There’s room for improvement. We could remember the highest value we’ve sieved to, and then take our array and just tease out the primes from it. Then we only store the list of primes. When we go to extend, we make a new array to hold whatever the new values would be, sieve appropriately, and then just append to our list of primes. Here’s my modified __getitem__ method:

def __getitem__(self, n):
    if n == 2:
        return True
    if n<2 or n % 2 == 0:
        return False
    while(n > self.sievedto):
        # we have sieved to sst = self.sievedto (assume odd)
        # we could sieve to sst^2 (will also be odd)
        # that'd be [sst+1 .. sst^2]
        # but really we might as well do [sst+2 .. sst^2]
        # sst=2s+1 => [2s+3 .. 4s^2+4s+1] //2 is [s+1 .. 2s(s+1)]
        # which has length 2s^2+s
        # and index i corresponds to 2(s+1+i)+1
        # so that an odd integer m is at m//2 - (s+1)
        s = self.sievedto // 2
        newsst = self.sievedto * self.sievedto
        isprime = [True for idx in xrange(0,2*s*s+s+1)]
        for pr in self.primes.keys():
            sfact = 1 + (self.sievedto // pr)
            if(sfact % 2 == 0):
                sfact += 1
            for mul in xrange(max(pr, sfact) * pr, newsst + 1, 2 * pr):
                isprime[mul//2 - (s+1)] = False
        for m in [2*(s+1+i)+1 for i in xrange(0,2*s*s+s+1) if isprime[i]]:
            self.primes[m] = True
        self.sievedto = newsst
    return self.primes.has_key(n)

My first guess was that the second version would be better, because it would be storing less.

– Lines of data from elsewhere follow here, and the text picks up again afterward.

-- pv_equiv track=rewrite | github.com/affan-ansari-839/python-learning | python_algorithm/plane_sweep_algorithm.py | plane_sweep
-- ===== SOURCE A (Python) =====
-- def plane_sweep(n, p):
--     p.sort(key=lambda point: point[0])
--     s = []
--     for i in range(n):
--         while (s != [] and s[-1][1]<=p[i][1]):
--             s.pop()
--         s.append(p[i])
--
--     return s
-- ===== SOURCE B (Python) =====
-- def plane_sweep(n, p):
--     p.sort(key=lambda point: point[0])
--     res = []
--     maxY = None
--     for i in range(n - 1, -1, -1):
--         y = p[i][1]
--         if maxY is None or y > maxY:
--             res.append(p[i])
--             maxY = y
--     res.reverse()
--     return res
-- ===== Notes on version B (the rewrite author's own statement) =====
-- stated objective: alternative
-- what changed: Replaces the forward monotonic stack (pop while top y <= current y) by a backward scan keeping a single scalar running maximum of y, collecting suffix strict maxima and reversing at the end.
import Mathlib
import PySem

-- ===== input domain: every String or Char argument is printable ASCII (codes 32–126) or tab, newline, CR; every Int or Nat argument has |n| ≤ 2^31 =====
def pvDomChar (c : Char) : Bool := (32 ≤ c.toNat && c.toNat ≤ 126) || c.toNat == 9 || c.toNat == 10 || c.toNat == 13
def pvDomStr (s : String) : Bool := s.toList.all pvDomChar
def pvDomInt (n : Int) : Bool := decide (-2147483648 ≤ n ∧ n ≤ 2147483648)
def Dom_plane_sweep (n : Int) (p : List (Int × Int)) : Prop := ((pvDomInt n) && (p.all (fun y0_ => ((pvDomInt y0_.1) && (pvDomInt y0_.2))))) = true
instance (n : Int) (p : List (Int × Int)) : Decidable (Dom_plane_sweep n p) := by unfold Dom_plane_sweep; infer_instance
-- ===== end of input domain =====

-- B replaces A's forward monotonic stack by a backward scan with a scalar running maximum (alternative
-- decomposition, same cost). Both Pythons sort p in place; the equivalence proved here is about the return value.

-- ===== PORT A =====
-- the 'while s != [] and s[-1][1] <= p[i][1]: s.pop()' loop; the stack is stored top-first
-- (Lean head = Python s[-1]), so pop = drop the head
def pvPopLE (s : List (Int × Int)) (y : Int) : List (Int × Int) :=
  match s with
  | [] => []
  | t :: r => if t.2 ≤ y then pvPopLE r y else t :: r

def plane_sweep (n : Int) (p : List (Int × Int)) : List (Int × Int) :=
  let ps := PySem.List.sorted p (fun point => point.1) false  -- p.sort(key=lambda point: point[0])
  let s := (PySem.List.pyRange 0 n 1).foldl
    (fun s i =>
      let pi := PySem.List.pyGetD ps i (0, 0)  -- p[i]; in range under Pre_plane_sweep
      pi :: pvPopLE s pi.2)                     -- while-pop then s.append(p[i]) (stack top-first)
    []
  s.reverse  -- restore Python's bottom-first list order

-- ===== PORT B =====
-- the loop body of B: state (res, maxY); 'if maxY is None or y > maxY: res.append(p[i]); maxY = y'
def pvBStep (st : List (Int × Int) × Option Int) (x : Int × Int) : List (Int × Int) × Option Int :=
  match st.2 with
  | none => (st.1 ++ [x], some x.2)
  | some m => if x.2 > m then (st.1 ++ [x], some x.2) else st

def plane_sweep_alt (n : Int) (p : List (Int × Int)) : List (Int × Int) :=
  let ps := PySem.List.sorted p (fun point => point.1) false  -- p.sort(key=lambda point: point[0])
  let st := (PySem.List.pyRange (n - 1) (-1) (-1)).foldl      -- for i in range(n-1, -1, -1)
    (fun st i => pvBStep st (PySem.List.pyGetD ps i (0, 0)))  -- p[i]; in range under Pre_plane_sweep
    ([], none)
  st.1.reverse  -- res.reverse()

-- ===== PRECONDITION & SPEC =====
-- Pre_ excludes exactly the inputs where A raises IndexError (n exceeds len(p)); B raises there too.
def Pre_plane_sweep (n : Int) (p : List (Int × Int)) : Prop := n ≤ (p.length : Int)
instance (n : Int) (p : List (Int × Int)) : Decidable (Pre_plane_sweep n p) := by unfold Pre_plane_sweep; infer_instance
def pvWitness_plane_sweep : Int × (List (Int × Int)) := (3, [(2, 1), (0, 0), (1, 2)])

def Spec_plane_sweep (n : Int) (p : List (Int × Int)) (out : List (Int × Int)) : Prop := out = plane_sweep_alt n p
instance (n : Int) (p : List (Int × Int)) (out : List (Int × Int)) : Decidable (Spec_plane_sweep n p out) := by unfold Spec_plane_sweep; infer_instance

-- ===== CLAIM (what is proved, stated in full; the proofs are below) =====
def Claim_equal_plane_sweep : Prop := ∀ (n : Int) (p : List (Int × Int)), Dom_plane_sweep n p → Pre_plane_sweep n p → Spec_plane_sweep n p (plane_sweep n p)

-- ===== LEMMAS AND PROOFS =====

-- the monotonic-stack fold of A, over a plain element list (stack top-first)
def pvStack (t : List (Int × Int)) : List (Int × Int) :=
  t.foldl (fun s x => x :: pvPopLE s x.2) []

-- the backward scan of B, over a plain element list, collecting in traversal order
def pvGo (u : List (Int × Int)) (mo : Option Int) : List (Int × Int) :=
  match u with
  | [] => []
  | x :: r =>
    match mo with
    | none => x :: pvGo r (some x.2)
    | some m => if x.2 > m then x :: pvGo r (some x.2) else pvGo r mo

lemma pvPopLE_eq_dropWhile (s : List (Int × Int)) (y : Int) :
    pvPopLE s y = s.dropWhile (fun z => decide (z.2 ≤ y)) := by
  induction s with
  | nil => rfl
  | cons t r ih =>
    simp only [pvPopLE, List.dropWhile]
    by_cases h : t.2 ≤ y <;> simp [h, ih]

lemma dropWhile_dropWhile_of_imp {α : Type} (p q : α → Bool) (l : List α)
    (h : ∀ z, q z = true → p z = true) :
    (l.dropWhile q).dropWhile p = l.dropWhile p := by
  induction l with
  | nil => rfl
  | cons z r ih =>
    by_cases hq : q z = true
    · have hp := h z hq
      simp [List.dropWhile, hq, hp, ih]
    · simp [List.dropWhile, hq]

-- index-fold over range m equals element-fold over take m (forward, for A)
lemma foldl_range_getD {α β : Type} (f : β → α → β) (l : List α) (d : α) :
    ∀ (m : Nat), m ≤ l.length → ∀ (init : β),
      (List.range m).foldl (fun acc k => f acc (l.getD k d)) init = (l.take m).foldl f init := by
  intro m
  induction m with
  | zero => intro _ init; simp
  | succ m ih =>
    intro h init
    have hm : m < l.length := by omega
    rw [List.range_succ, List.foldl_append, ih (by omega) init]
    have ht : l.take (m + 1) = l.take m ++ [l[m]] := by
      rw [List.take_add_one]
      simp [List.getElem?_eq_getElem hm]
    rw [ht, List.foldl_append]
    simp [List.getD, List.getElem?_eq_getElem hm]

-- index-foldr over range m equals element-foldr over take m (used for B's backward scan)
lemma foldr_range_getD {α β : Type} (g : α → β → β) (l : List α) (d : α) :
    ∀ (m : Nat), m ≤ l.length → ∀ (init : β),
      (List.range m).foldr (fun k acc => g (l.getD k d) acc) init = (l.take m).foldr g init := by
  intro m
  induction m with
  | zero => intro _ init; simp
  | succ m ih =>
    intro h init
    have hm : m < l.length := by omega
    have ht : l.take (m + 1) = l.take m ++ [l[m]] := by
      rw [List.take_add_one]
      simp [List.getElem?_eq_getElem hm]
    rw [List.range_succ, List.foldr_append, ht, List.foldr_append]
    rw [ih (by omega)]
    simp [List.getD, List.getElem?_eq_getElem hm]

-- B's pair-state foldl collects exactly pvGo, appended after the accumulator
lemma foldl_pair_eq_go (u : List (Int × Int)) :
    ∀ (acc : List (Int × Int)) (mo : Option Int),
      (u.foldl pvBStep (acc, mo)).1 = acc ++ pvGo u mo := by
  induction u with
  | nil => intro acc mo; simp [pvGo]
  | cons x r ih =>
    intro acc mo
    rw [List.foldl_cons]
    cases mo with
    | none => simp [pvGo, pvBStep, ih]
    | some m =>
      by_cases h : x.2 > m
      · simp [pvGo, pvBStep, h, ih]
      · simp [pvGo, pvBStep, h, ih]

-- the stack step on an element appended at the right
lemma pvStack_append (t : List (Int × Int)) (x : Int × Int) :
    pvStack (t ++ [x]) = x :: pvPopLE (pvStack t) x.2 := by
  simp [pvStack, List.foldl_append]

-- CORE: B's backward scan of u equals A's stack of u.reverse, filtered by the running threshold
lemma go_reverse_eq_stack (u : List (Int × Int)) :
    ∀ (mo : Option Int),
      pvGo u mo = match mo with
        | none => pvStack u.reverse
        | some m => (pvStack u.reverse).dropWhile (fun z => decide (z.2 ≤ m)) := by
  induction u with
  | nil => intro mo; cases mo <;> simp [pvGo, pvStack]
  | cons x r ih =>
    intro mo
    have hs : pvStack (x :: r).reverse = x :: pvPopLE (pvStack r.reverse) x.2 := by
      rw [List.reverse_cons, pvStack_append]
    cases mo with
    | none =>
      simp only [pvGo, hs, ih (some x.2), pvPopLE_eq_dropWhile]
    | some m =>
      by_cases h : x.2 > m
      · simp only [pvGo, if_pos h, hs, List.dropWhile]
        rw [show decide (x.2 ≤ m) = false from by simp; omega]
        simp only [ih (some x.2), pvPopLE_eq_dropWhile]
      · simp only [pvGo, if_neg h, hs, List.dropWhile]
        rw [show decide (x.2 ≤ m) = true from by simp; omega]
        rw [ih (some m), pvPopLE_eq_dropWhile]
        have hd := dropWhile_dropWhile_of_imp (fun z : Int × Int => decide (z.2 ≤ m))
          (fun z : Int × Int => decide (z.2 ≤ x.2)) (pvStack r.reverse)
          (by intro z hz; simp at hz ⊢; omega)
        rw [hd]

theorem plane_sweep_spec : Claim_equal_plane_sweep := by
  intro n p _ hpre
  unfold Spec_plane_sweep
  simp only [plane_sweep, plane_sweep_alt]
  set ps := PySem.List.sorted p (fun point => point.1) false with hps
  have hl : ps.length = p.length := by
    rw [hps]; exact PySem.List.length_sorted p _ false
  have hlen : n.toNat ≤ ps.length := by
    unfold Pre_plane_sweep at hpre; omega
  have hget : ∀ (k : Nat), PySem.List.pyGetD ps ((0 : Int) + k) (0, 0) = ps.getD k (0, 0) := by
    intro k; rw [zero_add, PySem.List.pyGetD_natCast]
  -- A side: reduce the indexed range-fold to pvStack over (ps.take n.toNat)
  have hA : (PySem.List.pyRange 0 n 1).foldl
      (fun s i => (PySem.List.pyGetD ps i (0, 0)) :: pvPopLE s (PySem.List.pyGetD ps i (0, 0)).2) []
      = pvStack (ps.take n.toNat) := by
    rw [PySem.List.pyRange_one, List.foldl_map]
    simp only [hget, sub_zero]
    exact foldl_range_getD (fun s x => x :: pvPopLE s x.2) ps (0, 0) n.toNat hlen []
  -- B side: countdown range is the reverse of the forward range
  have hrev : PySem.List.pyRange (n - 1) (-1) (-1) = (PySem.List.pyRange 0 n 1).reverse := by
    have := PySem.List.pyRange_neg_one_eq_reverse (a := n - 1) (b := -1)
    simpa using this
  have hB : ((PySem.List.pyRange (n - 1) (-1) (-1)).foldl
      (fun st i => pvBStep st (PySem.List.pyGetD ps i (0, 0))) ([], none)).1
      = pvGo ((ps.take n.toNat).reverse) none := by
    rw [hrev, PySem.List.pyRange_one, ← List.map_reverse, List.foldl_map]
    simp only [hget, sub_zero]
    rw [List.foldl_reverse,
      foldr_range_getD (fun x st => pvBStep st x) ps (0, 0) n.toNat hlen ([], none),
      ← List.foldl_reverse, foldl_pair_eq_go]
    simp
  rw [hA, hB, go_reverse_eq_stack]
  simp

However, it seems to be a little slower. I guess filtering out the primes at each extension has its cost. Or my implementation could use some tweaking? I wish I knew a good way to compare the size requirements of these scripts, in addition to how long they take to run.

By the way, I would be a little shocked to find that I’m not off by one somewhere (many somewheres) in the above code. Little tests seem to work out. But use are your own peril.